Segment Start: RECORDED DATA

-- pv_equiv track=rewrite | github.com/Alea4jacta6est/algorithms_codeforces | 3_binary_search_and_stack/soldier.py | soldiers_can_see
-- ===== SOURCE A (Python) =====
-- def soldiers_can_see(n, seq_growth, directions):
--     result, lstack, rstack = {}, [], []
--     for i in range(n):
--         left_h = seq_growth[i]
--         if directions[i] == "L":
--             result[i] = len(lstack)
--         while len(lstack) and left_h > lstack[-1]:
--             lstack.pop()
--         lstack.append(left_h)
--     for i in range(n - 1, -1, -1):
--         right_h = seq_growth[i]
--         if directions[i] == "R":
--             result[i] = len(rstack)
--         while len(rstack) and right_h > rstack[-1]:
--             rstack.pop()
--         rstack.append(right_h)
--     return result
-- ===== SOURCE B (Python) =====
-- def soldiers_can_see(n, seq_growth, directions):
--     result = {}
--     for i in range(n):
--         if directions[i] == "L":
--             cnt, cur_max = 0, None
--             for j in range(i - 1, -1, -1):
--                 h = seq_growth[j]
--                 if cur_max is None or h >= cur_max:
--                     cnt += 1
--                     cur_max = h if cur_max is None else max(cur_max, h)
--             result[i] = cnt
--     for i in range(n - 1, -1, -1):
--         if directions[i] == "R":
--             cnt, cur_max = 0, None
--             for j in range(i + 1, n):
--                 h = seq_growth[j]
--                 if cur_max is None or h >= cur_max:
--                     cnt += 1
--                     cur_max = h if cur_max is None else max(cur_max, h)
--             result[i] = cnt
--     return result
-- ===== Notes on version B (the rewrite author's own statement) =====
-- stated objective: simpler
-- what changed: Replaces the two monotonic stacks with a direct brute-force scan: for each 'L'/'R' soldier, scan outward keeping a running maximum and count soldiers whose height is >= the maximum so far.
import Mathlib
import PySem

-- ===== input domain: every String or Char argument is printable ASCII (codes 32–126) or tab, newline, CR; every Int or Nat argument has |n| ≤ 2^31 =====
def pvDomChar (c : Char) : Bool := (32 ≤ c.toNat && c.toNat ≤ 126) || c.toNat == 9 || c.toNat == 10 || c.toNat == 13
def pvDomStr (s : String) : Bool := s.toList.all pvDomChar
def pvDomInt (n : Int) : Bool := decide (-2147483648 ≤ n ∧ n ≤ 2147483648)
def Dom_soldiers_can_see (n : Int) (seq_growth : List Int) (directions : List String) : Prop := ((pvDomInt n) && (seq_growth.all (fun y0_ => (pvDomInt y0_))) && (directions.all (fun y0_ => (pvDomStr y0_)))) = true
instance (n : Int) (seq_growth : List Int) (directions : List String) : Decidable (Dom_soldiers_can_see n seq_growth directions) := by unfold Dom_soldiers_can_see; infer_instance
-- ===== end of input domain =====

Segment End: RECORDED DATA

** PROBLEM DETAILS **
Give back the full listing exactly as it stands above.

** SOLUTION FOR THIS EXERCISE **
-- pv_equiv track=rewrite | github.com/Alea4jacta6est/algorithms_codeforces | 3_binary_search_and_stack/soldier.py | soldiers_can_see
-- ===== SOURCE A (Python) =====
-- def soldiers_can_see(n, seq_growth, directions):
--     result, lstack, rstack = {}, [], []
--     for i in range(n):
--         left_h = seq_growth[i]
--         if directions[i] == "L":
--             result[i] = len(lstack)
--         while len(lstack) and left_h > lstack[-1]:
--             lstack.pop()
--         lstack.append(left_h)
--     for i in range(n - 1, -1, -1):
--         right_h = seq_growth[i]
--         if directions[i] == "R":
--             result[i] = len(rstack)
--         while len(rstack) and right_h > rstack[-1]:
--             rstack.pop()
--         rstack.append(right_h)
--     return result
-- ===== SOURCE B (Python) =====
-- def soldiers_can_see(n, seq_growth, directions):
--     result = {}
--     for i in range(n):
--         if directions[i] == "L":
--             cnt, cur_max = 0, None
--             for j in range(i - 1, -1, -1):
--                 h = seq_growth[j]
--                 if cur_max is None or h >= cur_max:
--                     cnt += 1
--                     cur_max = h if cur_max is None else max(cur_max, h)
--             result[i] = cnt
--     for i in range(n - 1, -1, -1):
--         if directions[i] == "R":
--             cnt, cur_max = 0, None
--             for j in range(i + 1, n):
--                 h = seq_growth[j]
--                 if cur_max is None or h >= cur_max:
--                     cnt += 1
--                     cur_max = h if cur_max is None else max(cur_max, h)
--             result[i] = cnt
--     return result
-- ===== Notes on version B (the rewrite author's own statement) =====
-- stated objective: simpler
-- what changed: Replaces the two monotonic stacks with a direct brute-force scan: for each 'L'/'R' soldier, scan outward keeping a running maximum and count soldiers whose height is >= the maximum so far.
import Mathlib
import PySem

-- ===== input domain: every String or Char argument is printable ASCII (codes 32–126) or tab, newline, CR; every Int or Nat argument has |n| ≤ 2^31 =====
def pvDomChar (c : Char) : Bool := (32 ≤ c.toNat && c.toNat ≤ 126) || c.toNat == 9 || c.toNat == 10 || c.toNat == 13
def pvDomStr (s : String) : Bool := s.toList.all pvDomChar
def pvDomInt (n : Int) : Bool := decide (-2147483648 ≤ n ∧ n ≤ 2147483648)
def Dom_soldiers_can_see (n : Int) (seq_growth : List Int) (directions : List String) : Prop := ((pvDomInt n) && (seq_growth.all (fun y0_ => (pvDomInt y0_))) && (directions.all (fun y0_ => (pvDomStr y0_)))) = true
instance (n : Int) (seq_growth : List Int) (directions : List String) : Decidable (Dom_soldiers_can_see n seq_growth directions) := by unfold Dom_soldiers_can_see; infer_instance
-- ===== end of input domain =====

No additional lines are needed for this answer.